In a similar way, we need Biblical hope even on a day when things are running smoothly. God put us on earth to love and serve Him, and to do that we need to avoid drifting from His will. Hebrews 2:1 (NIV) warns us of the danger of drifting. “We must pay the most careful attention, therefore, to what we have heard, so that we do not drift away.”
But when storms come, especially on the open seas, the anchor serves another purpose. Large ships often have two huge anchors, each weighing several tons, with chains where each link weighs three hundred pounds. From what I read online, the chains may be three times the ocean depth, adding extra weight to moor the ship. This is meant to keep the ship as steady as possible in the storm, stable so that the winds and waves don’t cause it to roll violently and possibly result in damage to the ship or shipping containers breaking free of their lashings. This can be deadly, or it can result in lost cargo. Paul knew what it was like to be in such a storm, and he described it in Acts 27:18 , “We took such a violent battering from the storm that the next day they began to throw the cargo overboard.”

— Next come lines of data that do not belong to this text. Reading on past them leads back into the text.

-- pv_equiv track=rewrite | github.com/David-Ciz/silver-truth | src/silver_truth/experiment_tracking.py | infer_split_label
-- ===== SOURCE A (Python) =====
-- from typing import Iterable, Optional
--
-- def infer_split_label(values: Iterable[object]) -> str:
--     cleaned = sorted(
--         {str(value) for value in values if value is not None and str(value)}
--     )
--     if not cleaned:
--         return "unknown"
--     if len(cleaned) == 1:
--         return cleaned[0]
--     return "multi:" + ",".join(cleaned)
-- ===== SOURCE B (Python) =====
-- def _merge(a, b):
--     # merge two strictly increasing lists, dropping duplicates across them
--     out = []
--     i = j = 0
--     while i < len(a) and j < len(b):
--         if a[i] < b[j]:
--             out.append(a[i]); i += 1
--         elif b[j] < a[i]:
--             out.append(b[j]); j += 1
--         else:
--             out.append(a[i]); i += 1; j += 1
--     out.extend(a[i:])
--     out.extend(b[j:])
--     return out
--
-- def _dedup_sort(xs):
--     if len(xs) <= 1:
--         return xs
--     mid = len(xs) // 2
--     return _merge(_dedup_sort(xs[:mid]), _dedup_sort(xs[mid:]))
--
-- def infer_split_label(values):
--     items = []
--     for v in values:
--         if v is not None:
--             s = str(v)
--             if s:
--                 items.append(s)
--     result = _dedup_sort(items)
--     if not result:
--         return "unknown"
--     if len(result) == 1:
--         return result[0]
--     return "multi:" + ",".join(result)
-- ===== Notes on version B (the rewrite author's own statement) =====
-- stated objective: alternative
-- what changed: Replaces A's hash-set deduplication followed by the library sort with a hand-written divide-and-conquer merge sort whose merge step eliminates duplicates as it combines the halves (no set, no sort call).
import Mathlib
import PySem

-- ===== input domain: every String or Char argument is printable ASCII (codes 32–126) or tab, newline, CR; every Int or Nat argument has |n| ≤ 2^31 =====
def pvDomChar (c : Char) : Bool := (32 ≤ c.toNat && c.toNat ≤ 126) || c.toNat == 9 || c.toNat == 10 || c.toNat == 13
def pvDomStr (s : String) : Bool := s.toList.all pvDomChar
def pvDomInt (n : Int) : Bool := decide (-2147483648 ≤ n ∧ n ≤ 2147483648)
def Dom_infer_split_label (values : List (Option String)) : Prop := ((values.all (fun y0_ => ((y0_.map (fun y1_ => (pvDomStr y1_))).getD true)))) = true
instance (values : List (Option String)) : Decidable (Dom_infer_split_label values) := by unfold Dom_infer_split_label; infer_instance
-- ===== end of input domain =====

-- B replaces A's hash-set-then-library-sort pipeline by a hand-written merge sort whose
-- merge step drops duplicates while combining the halves (objective: alternative).

-- ===== PORT A =====
-- str(v) for non-None v keeping only truthy (nonempty) strings
def pvKeep (values : List (Option String)) : List String :=
  values.filterMap (fun v => match v with
    | none => none
    | some s => if s = "" then none else some s)

def infer_split_label (values : List (Option String)) : String :=
  let cleaned := PySem.List.sorted (PySem.Set.ofList (pvKeep values)) (fun x => x) false
  if cleaned = [] then "unknown"
  else if cleaned.length = 1 then cleaned.headI
  else "multi:" ++ PySem.Str.join "," cleaned

-- ===== PORT B =====
-- Source B's index-based merge loop, written as the equivalent structural recursion:
-- same comparisons in the same order, the trailing extends are the one-sided cases
def pvMerge : List String → List String → List String
  | [], b => b
  | x :: a, [] => x :: a
  | x :: a, y :: b =>
      if x < y then x :: pvMerge a (y :: b)
      else if y < x then y :: pvMerge (x :: a) b
      else x :: pvMerge a b

-- Source B's _dedup_sort: split at len//2 (xs[:mid] = take, xs[mid:] = drop; mid ≥ 0 so exact)
def pvDedupSort (xs : List String) : List String :=
  if h : xs.length ≤ 1 then xs
  else
    pvMerge (pvDedupSort (xs.take (xs.length / 2))) (pvDedupSort (xs.drop (xs.length / 2)))
termination_by xs.length
decreasing_by
  · simp only [List.length_take]; omega
  · simp only [List.length_drop]; omega

def infer_split_label_alt (values : List (Option String)) : String :=
  let items := values.foldl (fun acc v => match v with
    | none => acc
    | some s => if s = "" then acc else acc ++ [s]) []
  let result := pvDedupSort items
  if result = [] then "unknown"
  else if result.length = 1 then result.headI
  else "multi:" ++ PySem.Str.join "," result

-- ===== PRECONDITION & SPEC =====
def Spec_infer_split_label (values : List (Option String)) (out : String) : Prop := out = infer_split_label_alt values
instance (values : List (Option String)) (out : String) : Decidable (Spec_infer_split_label values out) := by unfold Spec_infer_split_label; infer_instance

-- ===== CLAIM (what is proved, stated in full; the proofs are below) =====
def Claim_equal_infer_split_label : Prop := ∀ (values : List (Option String)), Dom_infer_split_label values → Spec_infer_split_label values (infer_split_label values)

-- ===== LEMMAS AND PROOFS =====

-- Merging two strictly increasing lists yields a strictly increasing list with the union of members.
theorem pvMerge_spec : ∀ (a b : List String), a.Pairwise (· < ·) → b.Pairwise (· < ·) →
    (pvMerge a b).Pairwise (· < ·) ∧ ∀ z, z ∈ pvMerge a b ↔ z ∈ a ∨ z ∈ b := by
  intro a b
  fun_induction pvMerge a b with
  | case1 b => intro _ hb; exact ⟨hb, fun z => by simp⟩
  | case2 x a => intro ha _; exact ⟨ha, fun z => by simp⟩
  | case3 x a y b hxy ih =>
    intro ha hb
    obtain ⟨p1, p2⟩ := ih ha.of_cons hb
    refine ⟨?_, fun z => ?_⟩
    · rw [List.pairwise_cons]
      refine ⟨fun c hc => ?_, p1⟩
      rcases (p2 c).mp hc with h | h
      · exact List.rel_of_pairwise_cons ha h
      · rcases List.mem_cons.mp h with h | h
        · exact h ▸ hxy
        · exact lt_trans hxy (List.rel_of_pairwise_cons hb h)
    · simp only [List.mem_cons, p2 z]; tauto
  | case4 x a y b hxy hyx ih =>
    intro ha hb
    obtain ⟨p1, p2⟩ := ih ha hb.of_cons
    refine ⟨?_, fun z => ?_⟩
    · rw [List.pairwise_cons]
      refine ⟨fun c hc => ?_, p1⟩
      rcases (p2 c).mp hc with h | h
      · rcases List.mem_cons.mp h with h | h
        · exact h ▸ hyx
        · exact lt_trans hyx (List.rel_of_pairwise_cons ha h)
      · exact List.rel_of_pairwise_cons hb h
    · simp only [List.mem_cons, p2 z]; tauto
  | case5 x a y b hxy hyx ih =>
    intro ha hb
    have hxy' : x = y := le_antisymm (not_lt.mp hyx) (not_lt.mp hxy)
    obtain ⟨p1, p2⟩ := ih ha.of_cons hb.of_cons
    refine ⟨?_, fun z => ?_⟩
    · rw [List.pairwise_cons]
      refine ⟨fun c hc => ?_, p1⟩
      rcases (p2 c).mp hc with h | h
      · exact List.rel_of_pairwise_cons ha h
      · exact hxy' ▸ List.rel_of_pairwise_cons hb h
    · simp only [List.mem_cons, p2 z]
      constructor
      · tauto
      · rintro ((h | h) | (h | h)) <;> try tauto
        exact Or.inl (by rw [h, hxy'])

-- The dedup merge sort returns a strictly increasing list with the same members as its input.
theorem pvDedupSort_spec : ∀ (xs : List String),
    (pvDedupSort xs).Pairwise (· < ·) ∧ ∀ z, z ∈ pvDedupSort xs ↔ z ∈ xs := by
  intro xs
  fun_induction pvDedupSort xs with
  | case1 xs h =>
    match xs, h with
    | [], _ => exact ⟨List.Pairwise.nil, fun z => Iff.rfl⟩
    | [x], _ => exact ⟨List.pairwise_singleton _ _, fun z => Iff.rfl⟩
  | case2 xs h ih1 ih2 =>
    obtain ⟨q1, q2⟩ := ih1
    obtain ⟨r1, r2⟩ := ih2
    obtain ⟨p1, p2⟩ := pvMerge_spec _ _ q1 r1
    refine ⟨p1, fun z => ?_⟩
    rw [p2 z, q2 z, r2 z, ← List.mem_append, List.take_append_drop]

-- The two cleaned lists coincide: sorting the deduplicated set equals the dedup merge sort.
theorem pvCleaned_eq (values : List (Option String)) :
    PySem.List.sorted (PySem.Set.ofList (pvKeep values)) (fun x => x) false =
      pvDedupSort (values.foldl (fun acc v => match v with
        | none => acc
        | some s => if s = "" then acc else acc ++ [s]) []) := by
  have hfold : ∀ (vs : List (Option String)) (acc : List String),
      vs.foldl (fun acc v => match v with
        | none => acc
        | some s => if s = "" then acc else acc ++ [s]) acc = acc ++ pvKeep vs := by
    intro vs
    induction vs with
    | nil => intro acc; simp [pvKeep]
    | cons v t ih =>
      intro acc
      cases v with
      | none => simp [pvKeep, ih]
      | some s =>
        by_cases hs : s = "" <;> simp [pvKeep, hs, ih]
  rw [hfold values [], List.nil_append]
  obtain ⟨p1, p2⟩ := pvDedupSort_spec (pvKeep values)
  apply PySem.List.sorted_eq_of_perm_of_pairwise_lt
  · rw [List.perm_ext_iff_of_nodup p1.nodup (PySem.Set.nodup_ofList _)]
    intro a
    rw [p2 a, PySem.Set.mem_ofList]
  · simpa using p1

-- ===== VERDICT (by name: the statement is the Claim_ definition above) =====
theorem infer_split_label_spec : Claim_equal_infer_split_label := by
  intro values _
  unfold Spec_infer_split_label infer_split_label infer_split_label_alt
  rw [pvCleaned_eq values]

As Christians, we may never face the kind of storm Paul did. But we will face trials of various types. Whether you are dealing with the loss of a child, as we did, or your trial is simply not having the money to pay a bill on time, how you and I respond during times of testing will make a huge difference. James 1:2 says we are to “consider it all joy.” And if we haven’t learned that hope is an anchor for our souls, joy probably won’t be our response. We may question God’s love and goodness. We might become angry at God. And unbelief can become a stronghold in our lives, totally side-tracking our walk with the Lord. But with hope based on Gods character and His Word, we can avoid this detour. As Paul said in 1 Corinthians 15:58 (NASB), we can “be steadfast, immovable, always abounding in the work of the Lord, knowing that your toil is not in vain in the Lord.”
Types of Biblical Hope
Because we serve a God who cannot lie (see Hebrews 6:18), we can trust in anything He has said.

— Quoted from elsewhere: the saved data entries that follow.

-- pv_equiv track=rewrite | github.com/Willmo103/wembed-core | src/wembed_core/utils/file_utils.py | process_paths_for_subdir
-- ===== SOURCE A (Python) =====
-- from typing import List, Optional
--
-- def process_paths_for_subdir(
--     files: List[str], sub_dir: Optional[str]
-- ) -> tuple[List[str], List[str]]:
--     """
--     Filters files by a subdirectory and returns both original and adjusted paths.
--
--     This function is key to making the --sub-dir feature work. It takes all the
--     files from git, finds the ones inside the target sub-directory, and then
--     creates a "virtual" view of them by stripping the sub-directory prefix.
--     We need both the original paths (for reading files) and the adjusted paths
--     (for display in the tree or list).
--
--     Args:
--         files: List of file paths relative to the repo root.
--         sub_dir: The subdirectory to filter by, e.g., "src/app".
--
--     Returns:
--         A tuple containing:
--         - original_paths: Filtered list of original paths (e.g., ['src/app/main.py']).
--         - adjusted_paths: Paths adjusted to be relative to the sub_dir (e.g., ['main.py']).
--     """
--     if not sub_dir:
--         return files, files
--
--     # Normalize the path to use forward slashes and remove any leading/trailing ones.
--     normalized_dir = sub_dir.strip("/\\").replace("\\", "/")
--     if not normalized_dir:
--         return files, files
--
--     prefix = normalized_dir + "/"
--
--     # Find all files that start with the subdirectory path.
--     original_paths = [f for f in files if f.startswith(prefix)]
--
--     # Create new paths with the subdirectory prefix removed.
--     adjusted_paths = [f.removeprefix(prefix) for f in original_paths]
--
--     return original_paths, adjusted_paths
-- ===== SOURCE B (Python) =====
-- from typing import List, Optional
--
-- def process_paths_for_subdir(
--     files: List[str], sub_dir: Optional[str]
-- ) -> tuple[List[str], List[str]]:
--     """Tokenization variant: compare path COMPONENTS instead of a string prefix.
--
--     Each path is split into its '/'-separated segments; a file belongs to the
--     sub-directory iff its leading segments equal the sub-directory's segments
--     (and it has at least one more segment).  The adjusted path is the rejoin of
--     the remaining segments, so no character-level prefix matching or stripping
--     of the original string is performed at all.
--     """
--     if not sub_dir:
--         return files, files
--     normalized_dir = sub_dir.strip("/\\").replace("\\", "/")
--     if not normalized_dir:
--         return files, files
--     dparts = normalized_dir.split("/")
--     d = len(dparts)
--     original_paths: List[str] = []
--     adjusted_paths: List[str] = []
--     for f in files:
--         parts = f.split("/")
--         if len(parts) > d and parts[:d] == dparts:
--             original_paths.append(f)
--             adjusted_paths.append("/".join(parts[d:]))
--     return original_paths, adjusted_paths
-- ===== Notes on version B (the rewrite author's own statement) =====
-- stated objective: alternative
-- what changed: Instead of A's character-level prefix test (startswith) and prefix stripping (removeprefix) over the raw strings, B tokenizes every path into its '/'-separated components, selects a file by comparing its leading component list against the sub-directory's component list, and produces the adjusted path by rejoining the remaining components; the two sequential comprehensions also become one loop filling both result lists.
import Mathlib
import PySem

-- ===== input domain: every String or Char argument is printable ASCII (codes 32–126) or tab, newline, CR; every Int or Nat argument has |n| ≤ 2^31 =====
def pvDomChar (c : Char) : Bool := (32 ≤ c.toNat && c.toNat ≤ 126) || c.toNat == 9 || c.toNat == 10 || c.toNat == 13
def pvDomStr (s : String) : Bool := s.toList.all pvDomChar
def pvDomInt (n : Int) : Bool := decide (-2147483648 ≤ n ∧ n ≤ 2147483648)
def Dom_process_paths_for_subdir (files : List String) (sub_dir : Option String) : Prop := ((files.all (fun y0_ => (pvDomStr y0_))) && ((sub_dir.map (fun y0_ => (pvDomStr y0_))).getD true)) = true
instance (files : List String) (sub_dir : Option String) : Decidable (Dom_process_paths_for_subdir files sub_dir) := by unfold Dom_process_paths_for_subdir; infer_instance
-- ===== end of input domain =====

-- B selects and rewrites paths by comparing '/'-separated COMPONENT lists (split / list-prefix
-- comparison / rejoin) instead of A's character-level startswith/removeprefix (objective: alternative).

-- ===== PORT A =====
-- f.removeprefix(prefix) ported exactly: drop len(prefix) chars if f starts with prefix, else f unchanged
def process_paths_for_subdir (files : List String) (sub_dir : Option String) : List String × List String :=
  match sub_dir with
  | none => (files, files)
  | some sd =>
    if sd = "" then (files, files)
    else
      let normalized_dir := PySem.Str.replace (PySem.Str.stripChars sd "/\\") "\\" "/"
      if normalized_dir = "" then (files, files)
      else
        let pre := normalized_dir ++ "/"
        let original_paths := files.filter (fun f => PySem.Str.startswith f pre)
        let adjusted_paths := original_paths.map (fun f =>
          if PySem.Str.startswith f pre then String.ofList (f.toList.drop pre.toList.length) else f)
        (original_paths, adjusted_paths)

-- ===== PORT B =====
-- s.split("/") / "/".join(xs) ported exactly via PySem.Chars.splitOn / PySem.Chars.join on the
-- character lists; parts[:d] with 0 ≤ d is List.take d.
def process_paths_for_subdir_alt (files : List String) (sub_dir : Option String) : List String × List String :=
  match sub_dir with
  | none => (files, files)
  | some sd =>
    if sd = "" then (files, files)
    else
      let normalized_dir := PySem.Str.replace (PySem.Str.stripChars sd "/\\") "\\" "/"
      if normalized_dir = "" then (files, files)
      else
        let dparts := PySem.Chars.splitOn normalized_dir.toList ['/']
        let d := dparts.length
        files.foldl (fun (acc : List String × List String) f =>
          let parts := PySem.Chars.splitOn f.toList ['/']
          if d < parts.length ∧ parts.take d = dparts then
            (acc.1 ++ [f], acc.2 ++ [String.ofList (PySem.Chars.join ['/'] (parts.drop d))])
          else acc) ([], [])

-- ===== PRECONDITION & SPEC =====
def Spec_process_paths_for_subdir (files : List String) (sub_dir : Option String) (out : List String × List String) : Prop := out = process_paths_for_subdir_alt files sub_dir
instance (files : List String) (sub_dir : Option String) (out : List String × List String) : Decidable (Spec_process_paths_for_subdir files sub_dir out) := by unfold Spec_process_paths_for_subdir; infer_instance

- In situations that cause unrest, we need to place our hope in God. “Yes, my soul, find rest in God; my hope comes from him.” (Psalm 62:5 NIV)
- God’s Word is our primary source of encouragement and hope. “For everything that was written in the past was written to teach us, so that through the endurance taught in the Scriptures and the encouragement they provide we might have hope.” (Romans 15:4 NIV)

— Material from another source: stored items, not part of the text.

-- pv_equiv track=rewrite | github.com/lowwwkey/Symp-Diag-Embedding-Model | extract_feature.py | to_extract
-- ===== SOURCE A (Python) =====
-- from collections import defaultdict, Counter
--
-- def to_extract(emr_lst, min_num=30):
--     """
--     返回待提取的病历各部分内容
--     Args:
--         emr_lst
--         min_num: 最少病历数量
--     Returns:
--         病历各部分内容，{'诊断1':{'cc':[...], 'hpi':[...], ...}, ...}
--     """
--     cl_emr = {}
--     diag = []
--     for emr in emr_lst:
--         cl_emr[emr[5]] = cl_emr.get(emr[5], defaultdict(list))
--         cl_emr[emr[5]]['cc'].append(emr[0])
--         cl_emr[emr[5]]['hpi'].append(emr[1])
--         cl_emr[emr[5]]['ph'].append(emr[2])
--         cl_emr[emr[5]]['fh'].append(emr[3])
--         cl_emr[emr[5]]['pe'].append(emr[4])
--         diag.append(emr[5])
--
--     # diag_count = Counter(diag)
--     # diag_count = sorted(diag_count.items(), key=lambda item: item[1], reverse=True)
--
--     # return {key: value for key, value in cl_emr.items() if key in [i[0] for i in diag_count if i[1]>min_num]}
--     return cl_emr
-- ===== SOURCE B (Python) =====
-- from collections import defaultdict
--
-- def to_extract(emr_lst, min_num=30):
--     # pass 1: partition records by diagnosis, preserving first-appearance order
--     groups = {}
--     for emr in emr_lst:
--         groups.setdefault(emr[5], []).append(emr)
--     # pass 2: transpose each group into its five section columns
--     result = {}
--     for diag, rows in groups.items():
--         section = defaultdict(list)
--         section['cc'] = [r[0] for r in rows]
--         section['hpi'] = [r[1] for r in rows]
--         section['ph'] = [r[2] for r in rows]
--         section['fh'] = [r[3] for r in rows]
--         section['pe'] = [r[4] for r in rows]
--         result[diag] = section
--     return result
-- ===== Notes on version B (the rewrite author's own statement) =====
-- stated objective: alternative
-- what changed: Replaces A's single interleaved scan that appends into nested dicts record-by-record with a partition-then-transpose scheme: one grouping pass by diagnosis, then per-group column extraction via list comprehensions.
import Mathlib
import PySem

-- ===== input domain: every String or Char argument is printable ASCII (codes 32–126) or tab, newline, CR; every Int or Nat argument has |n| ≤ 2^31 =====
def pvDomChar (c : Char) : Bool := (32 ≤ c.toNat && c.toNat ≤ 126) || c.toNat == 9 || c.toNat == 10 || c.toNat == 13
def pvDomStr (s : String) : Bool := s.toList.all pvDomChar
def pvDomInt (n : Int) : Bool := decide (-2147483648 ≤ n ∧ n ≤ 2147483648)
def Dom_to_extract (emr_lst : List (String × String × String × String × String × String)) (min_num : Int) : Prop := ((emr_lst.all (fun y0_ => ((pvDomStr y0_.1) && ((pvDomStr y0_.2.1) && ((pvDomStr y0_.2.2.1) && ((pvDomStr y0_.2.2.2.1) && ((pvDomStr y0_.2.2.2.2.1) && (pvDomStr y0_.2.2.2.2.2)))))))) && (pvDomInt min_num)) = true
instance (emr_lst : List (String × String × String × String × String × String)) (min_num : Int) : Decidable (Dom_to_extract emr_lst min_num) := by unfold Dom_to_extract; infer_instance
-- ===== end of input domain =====

-- B replaces A's single interleaved append-per-record scan by a partition-then-transpose scheme (alternative decomposition, same cost).
-- ===== PORT A =====
abbrev PvRow := String × String × String × String × String × String

def pvKey (e : PvRow) : String := e.2.2.2.2.2

-- the five in-place appends 'cl_emr[k][sec].append(...)' performed for one record
def pvMutA (inner : PySem.Dict String (List String)) (e : PvRow) : PySem.Dict String (List String) :=
  (((((inner.modify "cc" [] (fun l => l ++ [e.1])).modify "hpi" [] (fun l => l ++ [e.2.1])).modify
      "ph" [] (fun l => l ++ [e.2.2.1])).modify "fh" [] (fun l => l ++ [e.2.2.2.1])).modify
      "pe" [] (fun l => l ++ [e.2.2.2.2.1]))

-- one iteration of A's loop: cl_emr[k] = cl_emr.get(k, defaultdict(list)); then the appends
def pvStepA (d : PySem.Dict String (PySem.Dict String (List String))) (e : PvRow) :
    PySem.Dict String (PySem.Dict String (List String)) :=
  d.insert (pvKey e) (pvMutA (d.getD (pvKey e) PySem.Dict.empty) e)

def to_extract (emr_lst : List (String × String × String × String × String × String)) (min_num : Int) : List (String × List (String × List String)) :=
  ((emr_lst.foldl pvStepA PySem.Dict.empty).items).map (fun p => (p.1, p.2.items))

-- ===== PORT B =====
-- pass 1 of Source B: groups.setdefault(emr[5], []).append(emr)
def pvGroup (emr_lst : List PvRow) : PySem.Dict String (List PvRow) :=
  emr_lst.foldl (fun d e => d.modify (pvKey e) [] (fun rs => rs ++ [e])) PySem.Dict.empty

-- pass 2 of Source B: the five column comprehensions, keys in order cc,hpi,ph,fh,pe
def pvSections (rows : List PvRow) : List (String × List String) :=
  [("cc", rows.map (·.1)), ("hpi", rows.map (·.2.1)), ("ph", rows.map (·.2.2.1)),
   ("fh", rows.map (·.2.2.2.1)), ("pe", rows.map (·.2.2.2.2.1))]

def to_extract_alt (emr_lst : List (String × String × String × String × String × String)) (min_num : Int) : List (String × List (String × List String)) :=
  (pvGroup emr_lst).items.map (fun p => (p.1, pvSections p.2))

-- ===== PRECONDITION & SPEC =====
def Spec_to_extract (emr_lst : List (String × String × String × String × String × String)) (min_num : Int) (out : List (String × List (String × List String))) : Prop := out = to_extract_alt emr_lst min_num
instance (emr_lst : List (String × String × String × String × String × String)) (min_num : Int) (out : List (String × List (String × List String))) : Decidable (Spec_to_extract emr_lst min_num out) := by unfold Spec_to_extract; infer_instance

-- ===== CLAIM (what is proved, stated in full; the proofs are below) =====
def Claim_equal_to_extract : Prop := ∀ (emr_lst : List (String × String × String × String × String × String)) (min_num : Int), Dom_to_extract emr_lst min_num → Spec_to_extract emr_lst min_num (to_extract emr_lst min_num)

-- ===== LEMMAS AND PROOFS =====

-- ===== VERDICT (by name: the statement is the Claim_ definition above) =====
-- inner dict literal with the five section keys in A's insertion order
def pvInner (a b c f p : List String) : PySem.Dict String (List String) :=
  PySem.Dict.mk [("cc", a), ("hpi", b), ("ph", c), ("fh", f), ("pe", p)]

theorem pvMutA_empty (e : PvRow) :
    pvMutA PySem.Dict.empty e = pvInner [e.1] [e.2.1] [e.2.2.1] [e.2.2.2.1] [e.2.2.2.2.1] := by
  rfl

theorem pvMutA_inner (a b c f p : List String) (e : PvRow) :
    pvMutA (pvInner a b c f p) e =
      pvInner (a ++ [e.1]) (b ++ [e.2.1]) (c ++ [e.2.2.1]) (f ++ [e.2.2.2.1]) (p ++ [e.2.2.2.2.1]) := by
  simp [pvMutA, pvInner, PySem.Dict.modify, PySem.Dict.insert, PySem.Dict.getD, PySem.Dict.get?]

theorem pvMutA_fold (rows : List PvRow) (a b c f p : List String) :
    rows.foldl pvMutA (pvInner a b c f p) =
      pvInner (a ++ rows.map (·.1)) (b ++ rows.map (·.2.1)) (c ++ rows.map (·.2.2.1))
        (f ++ rows.map (·.2.2.2.1)) (p ++ rows.map (·.2.2.2.2.1)) := by
  induction rows generalizing a b c f p with
  | nil => simp
  | cons r rest ih => simp [List.foldl_cons, pvMutA_inner, ih]

theorem pvMutA_fold_items (rows : List PvRow) (hne : rows ≠ []) :
    (rows.foldl pvMutA PySem.Dict.empty).items = pvSections rows := by
  cases rows with
  | nil => exact absurd rfl hne
  | cons r rest =>
    rw [List.foldl_cons, pvMutA_empty, pvMutA_fold]
    simp [pvInner, pvSections]

theorem pvA_getD (l : List PvRow) (d : PySem.Dict String (PySem.Dict String (List String))) (k : String) :
    (l.foldl pvStepA d).getD k PySem.Dict.empty =
      (l.filter (fun e => pvKey e == k)).foldl pvMutA (d.getD k PySem.Dict.empty) := by
  induction l generalizing d with
  | nil => rfl
  | cons e rest ih =>
    by_cases h : pvKey e = k
    · simp [List.foldl_cons, ih, pvStepA, h, PySem.Dict.getD_insert_self]
    · simp [List.foldl_cons, ih, pvStepA, h, PySem.Dict.getD_insert_of_ne _ _ _ (Ne.symm h)]

theorem pvB_getD (l : List PvRow) (d : PySem.Dict String (List PvRow)) (k : String) :
    (l.foldl (fun d e => d.modify (pvKey e) [] (fun rs => rs ++ [e])) d).getD k [] =
      d.getD k [] ++ l.filter (fun e => pvKey e == k) := by
  induction l generalizing d with
  | nil => simp
  | cons e rest ih =>
    by_cases h : pvKey e = k
    · simp [List.foldl_cons, ih, h, PySem.Dict.getD_modify_self]
    · simp [List.foldl_cons, ih, h, PySem.Dict.getD_modify_of_ne _ _ _ (Ne.symm h)]

theorem pvA_keys (l : List PvRow) :
    (l.foldl pvStepA PySem.Dict.empty).keys = PySem.Set.ofList (l.map pvKey) := by
  have h : l.foldl pvStepA PySem.Dict.empty =
      l.foldl (fun d x => d.insert (pvKey x) ((fun d e => pvMutA (d.getD (pvKey e) PySem.Dict.empty) e) d x)) PySem.Dict.empty := rfl
  rw [h, PySem.Dict.keys_foldl_insert_key, PySem.Dict.keys_empty, PySem.Set.update_nil_left]

theorem pvB_keys (l : List PvRow) :
    (pvGroup l).keys = PySem.Set.ofList (l.map pvKey) := by
  rw [pvGroup, PySem.Dict.keys_foldl_modify_key l pvKey [] (fun _ e rs => rs ++ [e]),
    PySem.Dict.keys_empty, PySem.Set.update_nil_left]

theorem pvA_nodup (l : List PvRow) :
    (l.foldl pvStepA PySem.Dict.empty).keys.Nodup := by
  have h : l.foldl pvStepA PySem.Dict.empty =
      l.foldl (fun d x => d.insert (pvKey x) ((fun d e => pvMutA (d.getD (pvKey e) PySem.Dict.empty) e) d x)) PySem.Dict.empty := rfl
  rw [h]
  exact PySem.Dict.nodup_keys_foldl_insert_key _ _ _ _ (by simp [PySem.Dict.keys_empty])

theorem pvB_nodup (l : List PvRow) : (pvGroup l).keys.Nodup := by
  exact PySem.Dict.nodup_keys_foldl_modify_key l pvKey [] (fun _ e rs => rs ++ [e]) _ (by simp [PySem.Dict.keys_empty])

theorem to_extract_spec : Claim_equal_to_extract := by
  intro l min_num _hdom
  unfold Spec_to_extract to_extract to_extract_alt
  rw [PySem.Dict.items_eq_map_keys _ (pvA_nodup l) PySem.Dict.empty,
      PySem.Dict.items_eq_map_keys _ (pvB_nodup l) []]
  rw [pvA_keys, pvB_keys, List.map_map, List.map_map]
  apply List.map_congr_left
  intro k hk
  have hk' : k ∈ l.map pvKey := (PySem.Set.mem_ofList _ _).mp hk
  obtain ⟨e, he, hke⟩ := List.mem_map.mp hk'
  have hne : l.filter (fun e => pvKey e == k) ≠ [] := by
    intro hcontra
    have : e ∈ l.filter (fun e => pvKey e == k) := List.mem_filter.mpr ⟨he, by simp [hke]⟩
    simp [hcontra] at this
  simp only [Function.comp]
  rw [pvA_getD, pvGroup, pvB_getD]
  simp [PySem.Dict.getD_empty, pvMutA_fold_items _ hne]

- We have hope in God’s love, mercy and faithfulness toward us. The Hebrew word used here (checed) is broader than just mercy or love. It speaks of all aspects of God’s relationship with those who are in covenant with Him. “The Lord takes pleasure in those who reverently and worshipfully fear Him, in those who hope in His mercy and loving-kindness.” (Psalm 147:11 AMP)
- We have a “living hope” in Christ, through our new birth. “Praise be to the God and Father of our Lord Jesus Christ! In his great mercy he has given us new birth into a living hope through the resurrection of Jesus Christ from the dead,” (1 Peter 1:3 NIV)
- We are now waiting for the “blessed hope”, the return of Christ in glory. “while we wait for the blessed hope – the appearing of the glory of our great God and Savior, Jesus Christ,” (Titus 2:13 NIV)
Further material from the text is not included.